──────── Data supplied
-- pv_equiv track=rewrite | github.com/benluks/quick-convert | quick_convert/pipelines/asv/prepare_dataset.py | _build_impostor_index
-- ===== SOURCE A (Python) =====
-- def _build_impostor_index(
--     test_by_spk: dict[str, list[dict[str, str]]],
-- ) -> dict[str, list[dict[str, str]]]:
--     all_speakers = sorted(test_by_spk.keys())
--     impostors_by_spk: dict[str, list[dict[str, str]]] = {}
--
--     for spk in all_speakers:
--         impostors: list[dict[str, str]] = []
--         for other_spk in all_speakers:
--             if other_spk == spk:
--                 continue
--             impostors.extend(test_by_spk[other_spk])
--         impostors_by_spk[spk] = impostors
--
--     return impostors_by_spk
-- ===== SOURCE B (Python) =====
-- def _build_impostor_index(
--     test_by_spk: dict[str, list[dict[str, str]]],
-- ) -> dict[str, list[dict[str, str]]]:
--     speakers = sorted(test_by_spk.keys())
--     full: list[dict[str, str]] = []
--     for spk in speakers:
--         full.extend(test_by_spk[spk])
--     out: dict[str, list[dict[str, str]]] = {}
--     pos = 0
--     for spk in speakers:
--         end = pos + len(test_by_spk[spk])
--         out[spk] = full[:pos] + full[end:]
--         pos = end
--     return out
-- ===== Notes on version B (the rewrite author's own statement) =====
-- stated objective: alternative
-- what changed: The nested loop that re-scans all other speakers per speaker is replaced by one pass building a single flat concatenation of all entries in sorted-speaker order with a running offset, each impostor list then being a prefix-slice plus suffix-slice of that flat list.
import Mathlib
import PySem

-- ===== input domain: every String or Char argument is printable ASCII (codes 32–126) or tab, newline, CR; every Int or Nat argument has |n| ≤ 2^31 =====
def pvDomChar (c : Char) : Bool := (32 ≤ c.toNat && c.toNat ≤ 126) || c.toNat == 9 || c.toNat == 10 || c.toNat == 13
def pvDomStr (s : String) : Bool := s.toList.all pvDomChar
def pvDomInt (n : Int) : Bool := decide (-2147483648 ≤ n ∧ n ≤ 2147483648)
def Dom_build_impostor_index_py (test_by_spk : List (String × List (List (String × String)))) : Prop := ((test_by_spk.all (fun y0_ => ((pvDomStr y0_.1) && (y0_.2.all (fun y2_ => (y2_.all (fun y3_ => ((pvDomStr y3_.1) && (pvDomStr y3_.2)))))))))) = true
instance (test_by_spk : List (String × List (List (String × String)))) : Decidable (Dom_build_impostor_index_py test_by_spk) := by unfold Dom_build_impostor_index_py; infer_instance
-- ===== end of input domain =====

-- B replaces A's nested loop over all other speakers with one flat concatenation in
-- sorted-speaker order and a running offset; each impostor list is the prefix ++ suffix
-- slices of that single flat list (alternative decomposition, same overall cost).


-- ===== PORT A =====
def build_impostor_index_py (test_by_spk : List (String × List (List (String × String)))) : List (String × List (List (String × String))) :=
  let d := PySem.Dict.ofList test_by_spk
  let all_speakers := PySem.List.sorted d.keys (fun k => k) false
  let impostors_by_spk := all_speakers.foldl
    (fun (acc : PySem.Dict String (List (List (String × String)))) spk =>
      acc.insert spk (all_speakers.foldl
        (fun imps other_spk =>
          if other_spk == spk then imps else imps ++ d.getD other_spk [])
        []))
    PySem.Dict.empty
  impostors_by_spk.items

-- ===== PORT B =====
def build_impostor_index_py_alt (test_by_spk : List (String × List (List (String × String)))) : List (String × List (List (String × String))) :=
  let d := PySem.Dict.ofList test_by_spk
  let speakers := PySem.List.sorted d.keys (fun k => k) false
  let full := speakers.foldl (fun full spk => full ++ d.getD spk []) []
  let st := speakers.foldl
    (fun (p : PySem.Dict String (List (List (String × String))) × Int) spk =>
      (p.1.insert spk (PySem.List.slice full none (some p.2) ++
                       PySem.List.slice full (some (p.2 + ((d.getD spk []).length : Int))) none),
       p.2 + ((d.getD spk []).length : Int)))
    (PySem.Dict.empty, 0)
  st.1.items

-- ===== PRECONDITION & SPEC =====
def Spec_build_impostor_index_py (test_by_spk : List (String × List (List (String × String)))) (out : List (String × List (List (String × String)))) : Prop := out = build_impostor_index_py_alt test_by_spk
instance (test_by_spk : List (String × List (List (String × String)))) (out : List (String × List (List (String × String)))) : Decidable (Spec_build_impostor_index_py test_by_spk out) := by unfold Spec_build_impostor_index_py; infer_instance

-- ===== CLAIM (what is proved, stated in full; the proofs are below) =====
def Claim_equal_build_impostor_index_py : Prop := ∀ (test_by_spk : List (String × List (List (String × String)))), Dom_build_impostor_index_py test_by_spk → Spec_build_impostor_index_py test_by_spk (build_impostor_index_py test_by_spk)

-- ===== LEMMAS AND PROOFS =====

-- A's inner loop over all speakers computes the flatMap of g over the speakers other than spk.
theorem innerA_eq {E : Type} (sp : List String) (spk : String) (g : String → List E) :
    sp.foldl (fun imps other_spk => if other_spk == spk then imps else imps ++ g other_spk) [] =
      (sp.filter (fun o => o != spk)).flatMap g := by
  have h : sp.foldl (fun imps other_spk => if other_spk == spk then imps else imps ++ g other_spk) [] =
      sp.foldl (fun imps other_spk => if (other_spk != spk) = true then imps ++ g other_spk else imps) [] := by
    apply PySem.List.foldl_congr_mem
    intro acc x _
    by_cases hx : x = spk <;> simp [hx]
  rw [h, PySem.List.foldl_if_eq_foldl_filter, PySem.List.foldl_append_eq_flatMap]
  simp

-- the per-speaker (prefix, suffix)-slice outputs of B's second loop, as a recursive spec
def bspec {E : Type} (full : List E) (g : String → List E) : List String → Int → List (String × List E)
  | [], _ => []
  | k :: r, pos =>
      (k, PySem.List.slice full none (some pos) ++
          PySem.List.slice full (some (pos + ((g k).length : Int))) none) ::
        bspec full g r (pos + ((g k).length : Int))

-- B's second loop appends exactly bspec to the accumulated dict's items (fresh keys at each step).
theorem Bloop_items {E : Type} (full : List E) (g : String → List E) :
    ∀ (suf : List String) (d0 : PySem.Dict String (List E)) (pos : Int),
      suf.Nodup → (∀ k ∈ suf, d0.contains k = false) →
      ((suf.foldl
          (fun (p : PySem.Dict String (List E) × Int) spk =>
            (p.1.insert spk (PySem.List.slice full none (some p.2) ++
                             PySem.List.slice full (some (p.2 + ((g spk).length : Int))) none),
             p.2 + ((g spk).length : Int)))
          (d0, pos)).1).items = d0.items ++ bspec full g suf pos := by
  intro suf
  induction suf with
  | nil => intro d0 pos _ _; simp [bspec]
  | cons k r ih =>
      intro d0 pos hnd hfresh
      simp only [List.foldl_cons, bspec]
      rw [ih _ _ (by exact hnd.of_cons)
        (by
          intro k' hk'
          rw [PySem.Dict.contains_insert]
          have hne : k' ≠ k := by
            intro he; exact (List.nodup_cons.mp hnd).1 (he ▸ hk')
          simp [hne, hfresh k' (List.mem_cons_of_mem _ hk')])]
      rw [PySem.Dict.items_insert_of_not_contains _ _ (hfresh k (List.mem_cons_self))]
      simp

-- bspec over a suffix, with the offset at the end of the prefix, is the filter-based map.
theorem bspec_eq {E : Type} (g : String → List E) :
    ∀ (suf pre : List String), (pre ++ suf).Nodup →
      bspec ((pre ++ suf).flatMap g) g suf ((pre.flatMap g).length : Int) =
        suf.map (fun k => (k, ((pre ++ suf).filter (fun o => o != k)).flatMap g)) := by
  intro suf
  induction suf with
  | nil => intro pre _; simp [bspec]
  | cons k r ih =>
      intro pre hnd
      have hknr : k ∉ r := by
        have := (List.nodup_append.mp hnd).2.1
        exact (List.nodup_cons.mp this).1
      have hknp : k ∉ pre := by
        intro hk
        exact (List.disjoint_of_nodup_append hnd) hk List.mem_cons_self
      simp only [bspec, List.map_cons]
      refine List.cons_eq_cons.mpr ⟨?_, ?_⟩
      · -- head entry
        have hfull : (pre ++ k :: r).flatMap g = pre.flatMap g ++ (g k ++ r.flatMap g) := by
          simp
        rw [hfull, PySem.List.slice_to_natCast, List.take_left]
        have hcast : ((pre.flatMap g).length : Int) + ((g k).length : Int) =
            (((pre.flatMap g ++ g k).length : Nat) : Int) := by
          simp
        rw [hcast, PySem.List.slice_from_natCast]
        have hdrop : (pre.flatMap g ++ (g k ++ r.flatMap g)).drop (pre.flatMap g ++ g k).length
            = r.flatMap g := by
          rw [← List.append_assoc, List.drop_left]
        rw [hdrop]
        have hfilter : (pre ++ k :: r).filter (fun o => o != k) = pre ++ r := by
          rw [List.filter_append, List.filter_cons]
          simp only [bne_self_eq_false, Bool.false_eq_true, ite_false]
          rw [List.filter_eq_self.mpr (by intro x hx; simp [ne_eq]; intro he; exact hknp (he ▸ hx)),
              List.filter_eq_self.mpr (by intro x hx; simp [ne_eq]; intro he; exact hknr (he ▸ hx))]
        rw [hfilter]
        simp
      · -- tail entries, via ih with pre' := pre ++ [k]
        have hprm : (pre ++ k :: r) = ((pre ++ [k]) ++ r) := by simp
        have hnd' : ((pre ++ [k]) ++ r).Nodup := by rw [← hprm]; exact hnd
        have := ih (pre ++ [k]) hnd'
        have hlen : (((pre ++ [k]).flatMap g).length : Int) =
            ((pre.flatMap g).length : Int) + ((g k).length : Int) := by
          simp
        rw [hlen] at this
        rw [hprm, this]

-- A's outer loop inserts fresh distinct keys, so its items are the map over speakers.
theorem outerA_items {E : Type} (sp : List String) (v : String → List E) (hnd : sp.Nodup) :
    (sp.foldl (fun (acc : PySem.Dict String (List E)) spk => acc.insert spk (v spk))
        PySem.Dict.empty).items = sp.map (fun spk => (spk, v spk)) := by
  have h := PySem.Dict.items_foldl_insert_fresh (l := sp) (k := fun s : String => s) (v := v)
    (d := PySem.Dict.empty)
    (by intro a _; exact PySem.Dict.contains_empty a) (by simpa using hnd)
  simpa using h

-- ===== VERDICT (by name: the statement is the Claim_ definition above) =====
theorem build_impostor_index_py_spec : Claim_equal_build_impostor_index_py := by
  intro t _
  unfold Spec_build_impostor_index_py build_impostor_index_py build_impostor_index_py_alt
  simp only []
  set d := PySem.Dict.ofList t with hd
  set sp := PySem.List.sorted d.keys (fun k => k) false with hsp
  have hnd : sp.Nodup := ((PySem.List.sorted_perm d.keys (fun k => k) false).nodup_iff).mpr
    (PySem.Dict.nodup_keys_ofList t)
  set g : String → List (List (String × String)) := fun s => d.getD s [] with hg
  -- A side
  rw [outerA_items sp _ hnd]
  -- B side
  have hfull : sp.foldl (fun full spk => full ++ d.getD spk []) [] = sp.flatMap g := by
    rw [PySem.List.foldl_append_eq_flatMap]; simp [hg]
  rw [hfull]
  rw [Bloop_items (sp.flatMap g) g sp PySem.Dict.empty 0 hnd
    (by intro k _; exact PySem.Dict.contains_empty k)]
  have h0 : (0 : Int) = ((([] : List String).flatMap g).length : Int) := by simp
  rw [h0]
  have := bspec_eq g sp [] (by simpa using hnd)
  simp only [List.nil_append] at this
  rw [this]
  apply List.map_congr_left
  intro k _
  rw [innerA_eq sp k g]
────────────────
### What to do:
Search the material above for the string "apply". Show every line that holds it.

### Reply:
    apply PySem.List.foldl_congr_mem
  apply List.map_congr_left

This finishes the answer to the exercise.